Let me try to summary some GPSDO system design parameters we have discussed.
Counting the 10MHz pulses: 1 seconds gives 10e+7 count, 1000 seconds gives 10e+10 count. To reach 10e-10 accuracy you must at least count 1000 seconds to know if you are within the 10e-10 boundary. To correct to stay within 10e-10 you must count longer.
Measuring the phase of the PPS (once locked) from 2.5MHz can be done with at least 0.5ns accuracy, using the 10MHz for the phase may give 0.1ns accuracy. Without taking the fractional time of the GPS PPS into account, measuring one PPS with 0.1ns accuracy is sufficient to reach 10e-10
Including the 21ns fractional clock jitter of the PPS from the NEO-x modules gives 210 times less accurate time so you need to measure 210 times longer so to reach 10e-10 you need to measure the phase for 210 seconds.

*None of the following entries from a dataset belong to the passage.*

-- pv_equiv track=rewrite | github.com/patrickdugan/GPTStoryworld | mcp-storyworld-encounter/swmd_store.py | _neighbor_ids
-- ===== SOURCE A (Python) =====
-- from typing import Any, Dict, List
--
-- def _neighbor_ids(order: List[str], encounter_id: str, hops: int) -> List[str]:
--     if encounter_id not in order:
--         return []
--     idx = order.index(encounter_id)
--     out: List[str] = []
--     for offset in range(1, hops + 1):
--         if idx - offset >= 0:
--             out.append(order[idx - offset])
--         if idx + offset < len(order):
--             out.append(order[idx + offset])
--     return out
-- ===== SOURCE B (Python) =====
-- from typing import List
--
--
-- def _interleave(a: List[str], b: List[str]) -> List[str]:
--     if not a:
--         return list(b)
--     if not b:
--         return list(a)
--     return [a[0], b[0]] + _interleave(a[1:], b[1:])
--
--
-- def _neighbor_ids(order: List[str], encounter_id: str, hops: int) -> List[str]:
--     if encounter_id not in order:
--         return []
--     idx = order.index(encounter_id)
--     h = max(hops, 0)
--     left = order[max(0, idx - h):idx][::-1]      # nearest-first left neighbors
--     right = order[idx + 1:idx + 1 + h]           # nearest-first right neighbors
--     return _interleave(left, right)
-- ===== Notes on version B (the rewrite author's own statement) =====
-- stated objective: simpler
-- what changed: B replaces A's per-offset loop with two bounds checks per iteration by taking the left slice reversed and the right slice and interleaving them with a recursive zip-style helper.
import Mathlib
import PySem

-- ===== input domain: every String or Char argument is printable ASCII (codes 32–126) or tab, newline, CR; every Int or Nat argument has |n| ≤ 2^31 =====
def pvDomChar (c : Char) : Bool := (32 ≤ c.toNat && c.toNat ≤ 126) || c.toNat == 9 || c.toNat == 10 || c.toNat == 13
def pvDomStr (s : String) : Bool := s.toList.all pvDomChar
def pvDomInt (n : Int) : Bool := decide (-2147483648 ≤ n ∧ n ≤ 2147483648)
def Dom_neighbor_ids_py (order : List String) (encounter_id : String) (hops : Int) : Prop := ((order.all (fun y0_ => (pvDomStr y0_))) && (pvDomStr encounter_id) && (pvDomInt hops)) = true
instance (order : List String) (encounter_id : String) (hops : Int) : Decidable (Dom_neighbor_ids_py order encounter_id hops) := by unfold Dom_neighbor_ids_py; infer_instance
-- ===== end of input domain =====

-- B computes the same interleaved neighbor list from two slices and a recursive interleave instead of A's offset loop; objective: simpler.

-- ===== PORT A =====
def neighbor_ids_py (order : List String) (encounter_id : String) (hops : Int) : List String :=
  if encounter_id ∉ order then []
  else
    match PySem.List.index? order encounter_id with
    | none => []   -- unreachable: guarded by the membership test above
    | some idx =>
      (PySem.List.pyRange 1 (hops + 1) 1).foldl
        (fun out offset =>
          let out1 := if (idx : Int) - offset ≥ 0 then out ++ [PySem.List.pyGetD order ((idx : Int) - offset) ""] else out
          if (idx : Int) + offset < (order.length : Int) then out1 ++ [PySem.List.pyGetD order ((idx : Int) + offset) ""] else out1)
        []

-- ===== PORT B =====
def interleavePy : List String → List String → List String
  | [], b => b
  | a, [] => a
  | x :: xs, y :: ys => x :: y :: interleavePy xs ys

def neighbor_ids_py_alt (order : List String) (encounter_id : String) (hops : Int) : List String :=
  if encounter_id ∉ order then []
  else
    match PySem.List.index? order encounter_id with
    | none => []   -- unreachable: guarded by the membership test above
    | some idx =>
      let h := max hops 0
      -- order[max(0, idx-h):idx][::-1]; [::-1] is reverse (PySem.List.slice?_none_none_neg_one)
      let left := (PySem.List.slice order (some (max 0 ((idx : Int) - h))) (some (idx : Int))).reverse
      let right := PySem.List.slice order (some ((idx : Int) + 1)) (some ((idx : Int) + 1 + h))
      interleavePy left right

-- ===== PRECONDITION & SPEC =====
def Spec_neighbor_ids_py (order : List String) (encounter_id : String) (hops : Int) (out : List String) : Prop := out = neighbor_ids_py_alt order encounter_id hops
instance (order : List String) (encounter_id : String) (hops : Int) (out : List String) : Decidable (Spec_neighbor_ids_py order encounter_id hops out) := by unfold Spec_neighbor_ids_py; infer_instance

-- ===== CLAIM (what is proved, stated in full; the proofs are below) =====
def Claim_equal_neighbor_ids_py : Prop := ∀ (order : List String) (encounter_id : String) (hops : Int), Dom_neighbor_ids_py order encounter_id hops → Spec_neighbor_ids_py order encounter_id hops (neighbor_ids_py order encounter_id hops)

-- ===== LEMMAS AND PROOFS =====

lemma interleavePy_nil_left (b : List String) : interleavePy [] b = b := rfl

lemma interleavePy_nil_right (a : List String) : interleavePy a [] = a := by
  cases a <;> rfl

-- appending one (optional) element of each side to an interleave extends the takes by one
lemma interleave_take_succ (h : Nat) (L R : List String) :
    interleavePy (L.take (h + 1)) (R.take (h + 1)) =
      interleavePy (L.take h) (R.take h) ++ L[h]?.toList ++ R[h]?.toList := by
  induction h generalizing L R with
  | zero => cases L <;> cases R <;> simp [interleavePy, List.take_add_one]
  | succ h ih =>
    cases L with
    | nil => simp [interleavePy_nil_left, List.take_add_one]
    | cons a as =>
      cases R with
      | nil => simp [interleavePy_nil_right, List.take_add_one]
      | cons b bs => simp [interleavePy, ih]

-- A's loop up to h offsets equals the interleave of the first h left and right neighbors
lemma loopA_eq (order : List String) (idx : Nat) (hidx : idx < order.length) (h : Nat) :
    (PySem.List.pyRange 1 ((h : Int) + 1) 1).foldl
        (fun out offset =>
          let out1 := if (idx : Int) - offset ≥ 0 then out ++ [PySem.List.pyGetD order ((idx : Int) - offset) ""] else out
          if (idx : Int) + offset < (order.length : Int) then out1 ++ [PySem.List.pyGetD order ((idx : Int) + offset) ""] else out1)
        []
      = interleavePy (((order.take idx).reverse).take h) ((order.drop (idx + 1)).take h) := by
  induction h with
  | zero => simp [PySem.List.pyRange_one_eq_nil, interleavePy]
  | succ h ih =>
    have h1 : (((h + 1 : Nat) : Int) + 1) = ((h : Int) + 1) + 1 := by push_cast; ring
    rw [h1, PySem.List.pyRange_one_succ_right (by omega), List.foldl_append, ih,
      interleave_take_succ]
    have hlen2 : (order.take idx).length = idx := by
      simp [Nat.le_of_lt hidx]
    have hlenL : ((order.take idx).reverse).length = idx := by
      simp [hlen2]
    have eL : ∀ X : List String,
        (if (idx : Int) - ((h : Int) + 1) ≥ 0 then X ++ [PySem.List.pyGetD order ((idx : Int) - ((h : Int) + 1)) ""] else X)
          = X ++ ((order.take idx).reverse)[h]?.toList := by
      intro X
      by_cases hL : h < idx
      · rw [if_pos (by omega)]
        have hidxL : (idx : Int) - ((h : Int) + 1) = ((idx - (h + 1) : Nat) : Int) := by omega
        rw [hidxL, PySem.List.pyGetD_natCast,
          List.getElem?_reverse (by omega), hlen2,
          List.getElem?_take_of_lt (by omega),
          show idx - 1 - h = idx - (h + 1) by omega,
          List.getElem?_eq_getElem (by omega),
          List.getD_eq_getElem order "" (by omega)]
        simp
      · rw [if_neg (by omega), List.getElem?_eq_none (by omega)]
        simp
    have eR : ∀ X : List String,
        (if (idx : Int) + ((h : Int) + 1) < (order.length : Int) then X ++ [PySem.List.pyGetD order ((idx : Int) + ((h : Int) + 1)) ""] else X)
          = X ++ (order.drop (idx + 1))[h]?.toList := by
      intro X
      by_cases hR : idx + 1 + h < order.length
      · rw [if_pos (by omega)]
        have hidxR : (idx : Int) + ((h : Int) + 1) = ((idx + (h + 1) : Nat) : Int) := by omega
        rw [hidxR, PySem.List.pyGetD_natCast,
          List.getElem?_drop,
          show idx + 1 + h = idx + (h + 1) by omega,
          List.getElem?_eq_getElem (by omega),
          List.getD_eq_getElem order "" (by omega)]
        simp
      · rw [if_neg (by omega), List.getElem?_eq_none (by simp; omega)]
        simp
    dsimp only [List.foldl_cons, List.foldl_nil]
    rw [eR, eL, List.append_assoc]

-- B's reversed left slice is the take of the reversed prefix A's loop walks through
lemma left_rev (order : List String) (k h : Nat) (hk : k ≤ order.length) :
    ((order.drop (k - h)).take (k - (k - h))).reverse = ((order.take k).reverse).take h := by
  rw [List.take_drop, show (k - h) + (k - (k - h)) = k by omega, List.reverse_drop]
  have hlen : (order.take k).length = k := by simp [hk]
  rw [hlen]
  by_cases hc : h ≤ k
  · rw [show k - (k - h) = h by omega]
  · have l1 : ((order.take k).reverse).length ≤ k := by
      simp only [List.length_reverse, hlen]
      omega
    have l2 : ((order.take k).reverse).length ≤ h := by
      simp only [List.length_reverse, hlen]
      omega
    rw [show k - (k - h) = k by omega, List.take_of_length_le l1, List.take_of_length_le l2]

-- ===== VERDICT (by name: the statement is the Claim_ definition above) =====
theorem neighbor_ids_py_spec : Claim_equal_neighbor_ids_py := by
  intro order e hops _
  unfold Spec_neighbor_ids_py neighbor_ids_py neighbor_ids_py_alt
  by_cases hm : e ∈ order
  · rw [if_neg (by simp [hm]), if_neg (by simp [hm])]
    obtain ⟨k, hk⟩ := Option.isSome_iff_exists.mp
      ((PySem.List.index?_isSome_iff (xs := order) (v := e)).mpr hm)
    obtain ⟨hklt, -⟩ := PySem.List.getElem_of_index?_eq_some hk
    rw [hk]
    dsimp only
    have hrange : PySem.List.pyRange 1 (hops + 1) 1
        = PySem.List.pyRange 1 (((max hops 0).toNat : Int) + 1) 1 := by
      by_cases hc : hops ≤ 0
      · rw [PySem.List.pyRange_one_eq_nil (by omega), PySem.List.pyRange_one_eq_nil (by omega)]
      · congr 1
        omega
    rw [hrange, loopA_eq order k hklt ((max hops 0).toNat)]
    have eL' : max 0 ((k : Int) - max hops 0) = ((k - (max hops 0).toNat : Nat) : Int) := by omega
    have eR1 : (k : Int) + 1 = ((k + 1 : Nat) : Int) := by push_cast; ring
    have eR2 : (k : Int) + 1 + max hops 0 = (((k + 1) + (max hops 0).toNat : Nat) : Int) := by omega
    rw [eL', eR2, eR1, PySem.List.slice_natCast, PySem.List.slice_natCast,
      left_rev order k ((max hops 0).toNat) (Nat.le_of_lt hklt),
      show (k + 1 + (max hops 0).toNat) - (k + 1) = (max hops 0).toNat by omega]
  · rw [if_pos (by simp [hm]), if_pos (by simp [hm])]
-- pv_equiv track=rewrite | github.com/cortex359/advent-of-code | src/2023/day05/slicing_v3.py | slice_ranges
-- ===== SOURCE A (Python) =====
-- def slice_ranges(a: set[tuple[int, int]], b: set[tuple[int, int]]) -> set[tuple[int, int]]:
--     """slices a set of intervals into subintervals, such that all subintervals are either inside or outside every
--     interval in set b"""
--     tupels: tuple[int] = tuple()
--     for i in a.union(b):
--         tupels += i
--
--     sliced_boundaries: set[tuple[int, int]] = set()
--     boundary_list: list[int] = sorted(list(set(tupels)))
--
--     for i in range(len(boundary_list) - 1):
--         for s in a:
--             if s[0] <= boundary_list[i] < boundary_list[i + 1] <= s[1]:
--                 sliced_boundaries.add((boundary_list[i], boundary_list[i + 1]))
--
--     return sliced_boundaries
-- ===== SOURCE B (Python) =====
-- def slice_ranges(a: set[tuple[int, int]], b: set[tuple[int, int]]) -> set[tuple[int, int]]:
--     """Sweep line: every endpoint is a boundary; a dict of +1/-1 coverage deltas
--     and one running-depth pass over the sorted boundaries replaces the inner scan of a."""
--     pts = sorted({x for t in a for x in t} | {x for t in b for x in t})
--     delta: dict[int, int] = {}
--     for s in a:
--         lo, hi = s[0], s[1]
--         if lo < hi:
--             delta[lo] = delta.get(lo, 0) + 1
--             delta[hi] = delta.get(hi, 0) - 1
--     out: set[tuple[int, int]] = set()
--     depth = 0
--     for i in range(len(pts) - 1):
--         depth += delta.get(pts[i], 0)
--         if depth > 0:
--             out.add((pts[i], pts[i + 1]))
--     return out
-- ===== Notes on version B (the rewrite author's own statement) =====
-- stated objective: faster
-- what changed: Replaces A's inner scan of all a-intervals for every adjacent boundary pair by a sweep line: a dict of +1/-1 coverage deltas at interval endpoints and a single running-depth pass over the sorted boundaries.
-- outside the precondition, e.g. on slice_ranges({()}, {()}): A returns set(), B raises IndexError; on slice_ranges({(9,), (0, 5)}, set()): A returns {(0, 5)}, B raises IndexError
import Mathlib
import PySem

This 21ns clock jitter has exactly the same impact on counting the pulses but for 10e-10 accuracy using a 10MHz clock you already need to measure 1000 seconds so the 21ns PPS jitter has no impact when counting pulses.
This indicates that a FLL should count for at least 100 minutes to be able to adjust and remain within 10e-10 so the drift of the 10MHZ oscillator within 100 minutes should be well below 10e-10
Adding the phase measurement could reduce the measurement time needed to reach 10e-10 with a factor of 5. When using a GPS PPS without the 21ns PPS jitter this reduction could be much bigger.
The GPS position has an uncertainty in the order of 10ns leading to noise in the PPS of the same magnitude. Elimination of the position noise to reach 10e-10 requires at least 100 seconds measurement which is not relevant for the phase measurement method (as its smaller then 210 seconds) and also irrelevant for the pulse counting method as the measurement time is already 1000 seconds to reach 10e-10
Is this a correct summary?
It's a bit more complex.
Regarding the jitter in the 1pps - assuming the GPS module outputs the 1pps at the next available clock cycle from when it should be produced, it will be delayed by a random amount between 0 and 21ns. If it is truly random, the mean delay is 10.5ns and the statistical uncertainty is +- 21ns/n where n is the number of observations. So for 100 observations the mean delay will be 10.5ns +- less than 0.5ns. If a PLL is used with a time constant > 100s then it is insignificant. In reality the constraint 'truly random' is not true, the jitter will show beats with 10MHz but a 48MHz clock should beat quickly enough that a period of 100 observations is pseudo random. So the jitter can be ignored if the measurement period is long.
The situation with the GPS module is not so clear cut. The uncertainty of the position (and by inference, the 1pps) depends on the specific module, the position of satellites used, the number of satellites used, the constellations they are in (GPS, Glonass, Bidou, etc), the strength of the received signals. The receiver calculates a DOP (dilution of precision) and if that is consistently high then the 1pps can have a lot of variation (in addition to the jitter). There is a specification somewhere that says something like 99% of 1pps within 30ns of true with good signal. This may be a bell curve distribution (does anyone know) so more observations means higher confidence. Again 100 seconds of data should be enough to reduce errors to the point the data is usable if the signal is good.
If the oscillator is running at 10MHz with an error of less than 1E-10, and assuming the oscillator is stable and the 1pps arrival time is known accurately (even though the 1pps itself is jumping around a bit), then 100 seconds should be plenty of time to verify it. The uncertainty in measurement should be small enough to make that call.
The real problem is if the measurement shows the oscillator is off by more than 1E-10. Then the mechanism to correct comes into play. That is a whole new can of worms, each strategy has benefits and drawbacks. Most schemes the better they are at averaging, the slower they are to converge. So to get the oscillator error within 1E-10 may take longer than verifying it is achieved.